Un sonido de voces amortiguadas llegó del pasillo, y una de las sirvientas introdujo a lady de Egton y a su doncella. Lady Charlotte les había proporcionado prendas de su propio vestuario: vestidos sencillos de seda rojo oscuro y verde, que realzaban la radiante belleza de las jóvenes visitantes. A sir Walter no se le escapó que Quentin se quedó con la boca abierta, admirado, al ver entrar a Mary de Egton en el comedor.

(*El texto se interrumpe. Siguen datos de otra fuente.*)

-- pv_equiv track=rewrite | github.com/mossjm/ell-reports | build.py | strip_existing_toc
-- ===== SOURCE A (Python) =====
-- def strip_existing_toc(md_content):
--     """Remove the existing Table of Contents section from markdown."""
--     lines = md_content.split('\n')
--     result = []
--     in_toc = False
--     for line in lines:
--         if line.strip().startswith('## Table of Contents'):
--             in_toc = True
--             continue
--         if in_toc:
--             if line.strip().startswith('## ') or (line.strip().startswith('#') and not line.strip().startswith('##')):
--                 in_toc = False
--                 result.append(line)
--             elif line.strip() == '---':
--                 in_toc = False
--                 continue
--             continue
--         result.append(line)
--     return '\n'.join(result)
-- ===== SOURCE B (Python) =====
-- def strip_existing_toc(md_content):
--     """Remove the existing Table of Contents section from markdown."""
--     lines = md_content.split('\n')
--
--     def classify(line):
--         s = line.strip()
--         if s.startswith('## Table of Contents'):
--             return 0  # TOC header
--         if s.startswith('## ') or (s.startswith('#') and not s.startswith('##')):
--             return 1  # heading boundary (kept)
--         if s == '---':
--             return 2  # horizontal-rule boundary (dropped)
--         return 3  # ordinary line
--
--     # pass 1: category code per line
--     cats = [classify(l) for l in lines]
--     n = len(cats)
--
--     # pass 2: half-open index spans [a, b) covering the TOC blocks
--     spans = []
--     i = 0
--     while i < n:
--         if cats[i] == 0:
--             j = i + 1
--             while j < n and cats[j] != 1 and cats[j] != 2:
--                 j += 1
--             end = j + 1 if j < n and cats[j] == 2 else j
--             spans.append((i, end))
--             i = end
--         else:
--             i += 1
--
--     # pass 3: keep the lines whose index lies in no TOC span
--     def in_toc_span(k):
--         return any(a <= k < b for a, b in spans)
--
--     return '\n'.join(line for k, line in enumerate(lines) if not in_toc_span(k))
-- ===== Notes on version B (the rewrite author's own statement) =====
-- stated objective: alternative
-- what changed: Replaces A's single stateful scan with a carried in_toc boolean by a staged three-pass pipeline: classify every line into a 4-way category code, compute the half-open index spans of the TOC blocks from the category array alone, then keep exactly the lines whose index lies in no span.
import Mathlib
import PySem

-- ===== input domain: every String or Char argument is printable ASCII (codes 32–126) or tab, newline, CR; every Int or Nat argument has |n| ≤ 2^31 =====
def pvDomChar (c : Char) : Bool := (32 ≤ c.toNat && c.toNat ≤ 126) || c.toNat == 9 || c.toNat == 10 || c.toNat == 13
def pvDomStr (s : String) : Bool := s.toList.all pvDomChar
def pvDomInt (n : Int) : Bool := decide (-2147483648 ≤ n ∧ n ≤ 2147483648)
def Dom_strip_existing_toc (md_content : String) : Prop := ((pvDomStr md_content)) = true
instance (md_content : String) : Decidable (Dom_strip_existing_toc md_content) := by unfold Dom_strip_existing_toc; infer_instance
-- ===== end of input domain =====

-- B replaces A's single stateful scan (a boolean in_toc flag carried across the loop) by a
-- staged pipeline: classify every line into a 4-way category code, compute the half-open
-- index spans of the TOC blocks from the code array, then keep the lines whose index lies
-- in no span ('alternative' decomposition; same linear cost, same return value).

-- ===== PORT A =====
-- one step of A's for-loop: state = (result, in_toc); lines handled as List Char
def stripTocStepA (st : List (List Char) × Bool) (line : List Char) : List (List Char) × Bool :=
  if PySem.Chars.startswith (PySem.Chars.strip line) "## Table of Contents".toList then
    (st.1, true)
  else if st.2 then
    if PySem.Chars.startswith (PySem.Chars.strip line) "## ".toList ||
       (PySem.Chars.startswith (PySem.Chars.strip line) "#".toList &&
        !PySem.Chars.startswith (PySem.Chars.strip line) "##".toList) then
      (st.1 ++ [line], false)
    else if PySem.Chars.strip line == "---".toList then
      (st.1, false)
    else
      (st.1, true)
  else
    (st.1 ++ [line], st.2)

def strip_existing_toc (md_content : String) : String :=
  let lines := PySem.Chars.splitOn md_content.toList ['\n']
  String.ofList (PySem.Chars.join ['\n'] (lines.foldl stripTocStepA ([], false)).1)

-- ===== PORT B =====
-- pass 1: the category code of one line (0 = TOC header, 1 = heading boundary, 2 = '---', 3 = other)
def classifyB (line : List Char) : Nat :=
  if PySem.Chars.startswith (PySem.Chars.strip line) "## Table of Contents".toList then 0
  else if PySem.Chars.startswith (PySem.Chars.strip line) "## ".toList ||
          (PySem.Chars.startswith (PySem.Chars.strip line) "#".toList &&
           !PySem.Chars.startswith (PySem.Chars.strip line) "##".toList) then 1
  else if PySem.Chars.strip line == "---".toList then 2
  else 3

-- Source B's inner while-loop: from index j with the category suffix, return the exclusive end
-- of the current TOC span and the category suffix the outer loop resumes at
def scanB (j : Nat) : List Nat → Nat × List Nat
  | [] => (j, [])
  | c :: cs =>
    if c == 1 then (j, c :: cs)
    else if c == 2 then (j + 1, cs)
    else scanB (j + 1) cs

theorem scanB_len (l : List Nat) : ∀ j : Nat, (scanB j l).2.length ≤ l.length := by
  induction l with
  | nil => intro j; simp [scanB]
  | cons c cs ih =>
    intro j
    simp only [scanB]
    split_ifs with h1 h2
    · simp
    · simp
    · exact Nat.le_trans (ih (j + 1)) (Nat.le_succ _)

-- pass 2 (Source B's outer while-loop): the half-open index spans [a, b) of the TOC blocks
def spansB (i : Nat) : List Nat → List (Nat × Nat)
  | [] => []
  | c :: cs =>
    if c == 0 then
      (i, (scanB (i + 1) cs).1) :: spansB (scanB (i + 1) cs).1 (scanB (i + 1) cs).2
    else
      spansB (i + 1) cs
termination_by l => l.length
decreasing_by
  · exact Nat.lt_succ_of_le (scanB_len cs (i + 1))
  · simp

-- pass 3: the filtering join-comprehension (enumerate index k, keep if no span covers k)
def filterB (spans : List (Nat × Nat)) : Nat → List (List Char) → List (List Char)
  | _, [] => []
  | k, l :: rest =>
    if spans.any (fun p => decide (p.1 ≤ k ∧ k < p.2)) then
      filterB spans (k + 1) rest
    else
      l :: filterB spans (k + 1) rest

def strip_existing_toc_alt (md_content : String) : String :=
  let lines := PySem.Chars.splitOn md_content.toList ['\n']
  let cats := lines.map classifyB
  String.ofList (PySem.Chars.join ['\n'] (filterB (spansB 0 cats) 0 lines))

-- ===== PRECONDITION & SPEC =====
def Spec_strip_existing_toc (md_content : String) (out : String) : Prop := out = strip_existing_toc_alt md_content
instance (md_content : String) (out : String) : Decidable (Spec_strip_existing_toc md_content out) := by unfold Spec_strip_existing_toc; infer_instance

-- ===== CLAIM (what is proved, stated in full; the proofs are below) =====
def Claim_equal_strip_existing_toc : Prop := ∀ (md_content : String), Dom_strip_existing_toc md_content → Spec_strip_existing_toc md_content (strip_existing_toc md_content)

-- ===== LEMMAS AND PROOFS =====

-- common reference point: the result described as mutual recursion over the category codes
mutual
def specOuter : List (List Char) → List (List Char)
  | [] => []
  | l :: rest => if classifyB l == 0 then specInner rest else l :: specOuter rest

def specInner : List (List Char) → List (List Char)
  | [] => []
  | l :: rest =>
    if classifyB l == 0 then specInner rest
    else if classifyB l == 1 then l :: specOuter rest
    else if classifyB l == 2 then specOuter rest
    else specInner rest
end

theorem classifyB_cases (l : List Char) :
    classifyB l = 0 ∨ classifyB l = 1 ∨ classifyB l = 2 ∨ classifyB l = 3 := by
  unfold classifyB
  split_ifs <;> simp
-- pv_equiv track=rewrite | github.com/flopshoubox/VRML-ProceduralGeneration | TreeClass/CostumPrint.py | listStr3
-- ===== SOURCE A (Python) =====
-- def listStr3(list, tab):
--     ind = 0
--     stri = "\t" * tab + " "
--     for x in list:
--         ind += 1
--         if ind%3 == 0:
--             stri += str(x) + ",\n" + "\t" * tab + " "
--         else:
--             stri += str(x) + " "
--     return stri
-- ===== SOURCE B (Python) =====
-- def listStr3(list, tab):
--     indent = "\t" * tab + " "
--     parts = [indent]
--     rest = list
--     while rest:
--         group, rest = rest[:3], rest[3:]
--         parts.append(" ".join(str(x) for x in group))
--         parts.append(",\n" + indent if len(group) == 3 else " ")
--     return "".join(parts)
-- ===== Notes on version B (the rewrite author's own statement) =====
-- stated objective: alternative
-- what changed: B traverses the list in chunks of three (slicing rest[:3]/rest[3:] and joining each group with ' '), collecting pieces in a list joined once at the end, instead of A's per-element loop with a modulo counter and string concatenation.
import Mathlib
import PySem

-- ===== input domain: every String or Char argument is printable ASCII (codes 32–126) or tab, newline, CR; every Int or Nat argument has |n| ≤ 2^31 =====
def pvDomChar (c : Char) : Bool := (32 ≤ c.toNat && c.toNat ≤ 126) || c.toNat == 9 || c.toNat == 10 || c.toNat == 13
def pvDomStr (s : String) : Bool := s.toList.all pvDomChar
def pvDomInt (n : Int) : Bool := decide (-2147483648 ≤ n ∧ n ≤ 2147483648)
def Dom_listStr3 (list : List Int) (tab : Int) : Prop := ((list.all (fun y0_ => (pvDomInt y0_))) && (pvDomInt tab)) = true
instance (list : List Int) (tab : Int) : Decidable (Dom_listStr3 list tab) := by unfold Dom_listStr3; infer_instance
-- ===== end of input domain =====

-- B formats the list in chunks of three joined with spaces instead of A's per-element
-- modulo counter; objective: alternative decomposition, same result.

-- ===== PORT A =====
-- "\t" * tab  as a character list (PySem.List.pyRepeat is Python's list/str repetition)
def pvIndent (tab : Int) : List Char := PySem.List.pyRepeat ['\t'] tab ++ [' ']

def pvStepA (tab : Int) (s : Int × List Char) (x : Int) : Int × List Char :=
  let ind := s.1 + 1
  if PySem.Int.mod ind 3 == 0 then
    (ind, s.2 ++ PySem.Int.toChars x ++ (',' :: '\n' :: pvIndent tab))
  else
    (ind, s.2 ++ PySem.Int.toChars x ++ [' '])

def listStr3 (list : List Int) (tab : Int) : String :=
  String.ofList (list.foldl (pvStepA tab) ((0 : Int), pvIndent tab)).2

-- ===== PORT B =====
-- the while loop of Source B: consume the list three at a time
def altChunks (indent : List Char) : List Int → List Char
  | [] => []
  | x :: xs =>
    let group := x :: xs.take 2            -- rest[:3]
    PySem.Chars.join [' '] (group.map PySem.Int.toChars) ++
      (if group.length == 3 then ',' :: '\n' :: indent else [' ']) ++
      altChunks indent (xs.drop 2)         -- rest[3:]
termination_by rest => rest.length
decreasing_by simp [List.length_drop]

def listStr3_alt (list : List Int) (tab : Int) : String :=
  let indent := pvIndent tab
  String.ofList (indent ++ altChunks indent list)

-- ===== PRECONDITION & SPEC =====
def Spec_listStr3 (list : List Int) (tab : Int) (out : String) : Prop := out = listStr3_alt list tab
instance (list : List Int) (tab : Int) (out : String) : Decidable (Spec_listStr3 list tab out) := by unfold Spec_listStr3; infer_instance

-- ===== CLAIM (what is proved, stated in full; the proofs are below) =====
def Claim_equal_listStr3 : Prop := ∀ (list : List Int) (tab : Int), Dom_listStr3 list tab → Spec_listStr3 list tab (listStr3 list tab)

-- ===== LEMMAS AND PROOFS =====
theorem pvLoop_eq (tab : Int) : ∀ (n : Nat) (list : List Int), list.length ≤ n →
    ∀ (k : Int) (s : List Char),
      (list.foldl (pvStepA tab) (3 * k, s)).2 = s ++ altChunks (pvIndent tab) list := by
  intro n
  induction n with
  | zero =>
    intro list h k s
    have : list = [] := List.eq_nil_of_length_eq_zero (Nat.le_zero.mp h)
    subst this; simp [altChunks]
  | succ n ih =>
    intro list h k s
    have h2 : ¬ ((3:Int) ∣ 3*k+1+1) := by omega
    have h3 : ((3:Int) ∣ 3*k+1+1+1) := by omega
    match list with
    | [] => simp [altChunks]
    | [a] =>
      simp [altChunks, pvStepA, PySem.Chars.join_singleton]
    | [a, b] =>
      simp [altChunks, pvStepA, h2, PySem.Chars.join_cons_cons,
        PySem.Chars.join_singleton]
    | a :: b :: c :: rest =>
      have hr : rest.length ≤ n := by simp at h; omega
      simp [List.foldl_cons, pvStepA, altChunks, h2, h3,
        PySem.Chars.join_cons_cons, PySem.Chars.join_singleton]
      rw [show (3*k+1+1+1 : Int) = 3*(k+1) from by ring, ih rest hr (k+1) _]
      simp

theorem listStr3_spec : Claim_equal_listStr3 := by
  intro list tab _
  unfold Spec_listStr3 listStr3 listStr3_alt
  have h := pvLoop_eq tab list.length list le_rfl 0 (pvIndent tab)
  simpa using congrArg String.ofList h
-- pv_equiv track=rewrite | github.com/KirlosYousef/Advent-of-Code-2019 | AOC-Day6/OrbitMap.py | search
-- ===== SOURCE A (Python) =====
-- def search(orbits, planet, w_count):
--     return_val = 0
--
--     for prev in orbits:
--
--         current_count = w_count
--         prev_first = prev[0]
--         prev_second = prev[1]
--
--         if planet == prev_second:
--             if prev_first != 'COM':
--                 current_count += 1
--                 return_val = search(orbits, prev_first, current_count)
--             else:
--                 current_count += 1
--                 return_val = current_count
--
--     return return_val
-- ===== SOURCE B (Python) =====
-- def search(orbits, planet, w_count):
--     count = w_count
--     current = planet
--     while True:
--         parent = None
--         for prev in orbits:
--             if current == prev[1]:
--                 parent = prev[0]
--         if parent is None:
--             return 0
--         count += 1
--         if parent == 'COM':
--             return count
--         current = parent
-- ===== Notes on version B (the rewrite author's own statement) =====
-- stated objective: alternative
-- what changed: Replaced A's recursion that re-calls search for every matching row (keeping only the last result) with an iterative loop that, per level, scans once for the last matching parent and follows only that chain.
import Mathlib
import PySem

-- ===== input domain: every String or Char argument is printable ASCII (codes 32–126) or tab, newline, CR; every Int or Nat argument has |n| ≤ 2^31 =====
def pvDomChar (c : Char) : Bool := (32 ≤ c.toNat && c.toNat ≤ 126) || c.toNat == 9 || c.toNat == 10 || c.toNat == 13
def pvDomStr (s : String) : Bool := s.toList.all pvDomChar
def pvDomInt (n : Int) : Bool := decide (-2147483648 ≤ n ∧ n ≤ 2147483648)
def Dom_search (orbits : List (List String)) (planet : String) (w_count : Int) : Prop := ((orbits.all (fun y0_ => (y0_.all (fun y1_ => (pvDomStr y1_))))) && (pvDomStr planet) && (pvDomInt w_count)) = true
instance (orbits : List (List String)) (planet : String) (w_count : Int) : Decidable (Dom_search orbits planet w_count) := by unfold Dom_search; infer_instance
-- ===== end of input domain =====

-- B replaces A's per-matching-row recursion (last result kept) by an iterative chase of the
-- last matching parent only; objective: alternative (same value, one chain followed instead of all).
-- ===== PORT A =====
-- Python A recurses; fuel = orbits.length + 1 bounds the depth (sufficient whenever Python A
-- terminates: a longer parent chain from planet would repeat a node, i.e. a reachable cycle,
-- on which Python A raises RecursionError and which Pre_search excludes).
def searchFuel (fuel : Nat) (orbits : List (List String)) (planet : String) (w_count : Int) : Int :=
  match fuel with
  | 0 => 0
  | Nat.succ f =>
    orbits.foldl (fun return_val prev =>
      let current_count := w_count
      let prev_first := (PySem.List.pyGet? prev 0).getD ""
      let prev_second := (PySem.List.pyGet? prev 1).getD ""
      if planet == prev_second then
        if prev_first != "COM" then
          searchFuel f orbits prev_first (current_count + 1)
        else
          current_count + 1
      else return_val) 0

def search (orbits : List (List String)) (planet : String) (w_count : Int) : Int :=
  searchFuel (orbits.length + 1) orbits planet w_count

-- ===== PORT B =====
-- inner for-loop of Source B: last row whose second entry equals current, keeping its first entry
def lastParent (orbits : List (List String)) (current : String) : Option String :=
  orbits.foldl (fun parent prev =>
    if current == (PySem.List.pyGet? prev 1).getD "" then some ((PySem.List.pyGet? prev 0).getD "")
    else parent) none

-- Source B's while-loop; same fuel bound makes it total (the loop leaves Pre_search's chain anyway)
def searchLoop (fuel : Nat) (orbits : List (List String)) (current : String) (count : Int) : Int :=
  match fuel with
  | 0 => 0
  | Nat.succ f =>
    match lastParent orbits current with
    | none => 0
    | some parent =>
      if parent == "COM" then count + 1
      else searchLoop f orbits parent (count + 1)

def search_alt (orbits : List (List String)) (planet : String) (w_count : Int) : Int :=
  searchLoop (orbits.length + 1) orbits planet w_count

-- ===== PRECONDITION & SPEC =====
-- one parent-step of A's recursion, deduplicated (all rows matching a frontier node, parent ≠ COM)
def parentsStep (orbits : List (List String)) (s : List String) : List String :=
  (orbits.filterMap (fun row =>
    if (PySem.List.pyGet? row 1).getD "" ∈ s ∧ (PySem.List.pyGet? row 0).getD "" ≠ "COM"
    then some ((PySem.List.pyGet? row 0).getD "") else none)).dedup

def pvFrontier (orbits : List (List String)) (planet : String) : Nat → List String
  | 0 => [planet]
  | Nat.succ k => parentsStep orbits (pvFrontier orbits planet k)

-- Pre_search excludes exactly the inputs where Python A raises: a row with fewer than two
-- entries (IndexError on prev[0]/prev[1]) or a child→parent cycle reachable from planet
-- (unbounded recursion, RecursionError); the frontier emptying within length+1 steps is
-- equivalent to no reachable cycle, since a longer parent walk must repeat a node.
def Pre_search (orbits : List (List String)) (planet : String) (w_count : Int) : Prop :=
  (∀ row ∈ orbits, 2 ≤ row.length) ∧ pvFrontier orbits planet (orbits.length + 1) = []

instance (orbits : List (List String)) (planet : String) (w_count : Int) : Decidable (Pre_search orbits planet w_count) := by
  unfold Pre_search; infer_instance

def pvWitness_search : List (List String) × String × Int := ([["COM", "B"], ["B", "C"]], "C", 0)

def Spec_search (orbits : List (List String)) (planet : String) (w_count : Int) (out : Int) : Prop := out = search_alt orbits planet w_count
instance (orbits : List (List String)) (planet : String) (w_count : Int) (out : Int) : Decidable (Spec_search orbits planet w_count out) := by unfold Spec_search; infer_instance

-- ===== CLAIM (what is proved, stated in full; the proofs are below) =====
def Claim_equal_search : Prop := ∀ (orbits : List (List String)) (planet : String) (w_count : Int), Dom_search orbits planet w_count → Pre_search orbits planet w_count → Spec_search orbits planet w_count (search orbits planet w_count)

-- ===== LEMMAS AND PROOFS =====

-- A's fold over a tail l, where the accumulator already holds the value determined by the
-- last match seen so far (encoded as an Option String), equals the value determined by the
-- last match of the whole prefix+tail: both folds keep only the last matching row.
lemma foldl_last (f : Nat) (orbits : List (List String)) (planet : String) (c : Int) :
    ∀ (l : List (List String)) (p : Option String),
    l.foldl (fun return_val prev =>
        if planet == (PySem.List.pyGet? prev 1).getD "" then
          if (PySem.List.pyGet? prev 0).getD "" != "COM" then
            searchFuel f orbits ((PySem.List.pyGet? prev 0).getD "") (c + 1)
          else c + 1
        else return_val)
      (match p with
        | none => 0
        | some q => if q != "COM" then searchFuel f orbits q (c + 1) else c + 1)
    =
    (match l.foldl (fun parent prev =>
        if planet == (PySem.List.pyGet? prev 1).getD "" then some ((PySem.List.pyGet? prev 0).getD "")
        else parent) p with
      | none => 0
      | some q => if q != "COM" then searchFuel f orbits q (c + 1) else c + 1) := by
  intro l
  induction l with
  | nil => intro p; rfl
  | cons prev rest ih =>
    intro p
    simp only [List.foldl_cons]
    by_cases h : planet == (PySem.List.pyGet? prev 1).getD ""
    · simp only [h, if_true]
      exact ih (some ((PySem.List.pyGet? prev 0).getD ""))
    · simp only [h, Bool.false_eq_true, if_false]
      exact ih p

lemma searchFuel_eq_searchLoop (fuel : Nat) :
    ∀ (orbits : List (List String)) (planet : String) (c : Int),
    searchFuel fuel orbits planet c = searchLoop fuel orbits planet c := by
  induction fuel with
  | zero => intro orbits planet c; rfl
  | succ f ih =>
    intro orbits planet c
    have hA : searchFuel (Nat.succ f) orbits planet c
        = (match lastParent orbits planet with
            | none => 0
            | some q => if q != "COM" then searchFuel f orbits q (c + 1) else c + 1) := by
      have := foldl_last f orbits planet c orbits none
      simpa [searchFuel, lastParent] using this
    rw [hA]
    show (match lastParent orbits planet with
            | none => 0
            | some q => if q != "COM" then searchFuel f orbits q (c + 1) else c + 1)
        = searchLoop (Nat.succ f) orbits planet c
    simp only [searchLoop]
    cases lastParent orbits planet with
    | none => rfl
    | some q =>
      by_cases hq : q == "COM"
      · simp [bne, hq]
      · simp [bne, hq, ih]

-- ===== VERDICT (by name: the statement is the Claim_ definition above) =====
theorem search_spec : Claim_equal_search := by
  intro orbits planet w_count _ _
  show search orbits planet w_count = search_alt orbits planet w_count
  exact searchFuel_eq_searchLoop (orbits.length + 1) orbits planet w_count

– No sé cuál es la costumbre en Edimburgo -cuchicheó a su sobrino sonriendo con ironía-, pero nosotros, la gente sencilla del campo, cerramos la boca cuando queremos complacer a una dama.
El rostro de Quentin se tiñó repentinamente de púrpura. El joven miró hacia el plato, cohibido, y ya no se atrevió a volver a observar a la joven. Edwin Miles no tenía tantas dificultades para moverse en sociedad. Con los modales de un perfecto gentleman -como quería que le consideraran-, se levantó de su asiento y se inclinó para ofrecer sus respetos a las dos damas. Quentin vio la sonrisa que lady Mary le dedicaba y se sintió irritado. Una nebulosa intuición, que surgía del fondo de su conciencia, le dijo que lo que sentía debían de ser celos. Por primera vez en su vida…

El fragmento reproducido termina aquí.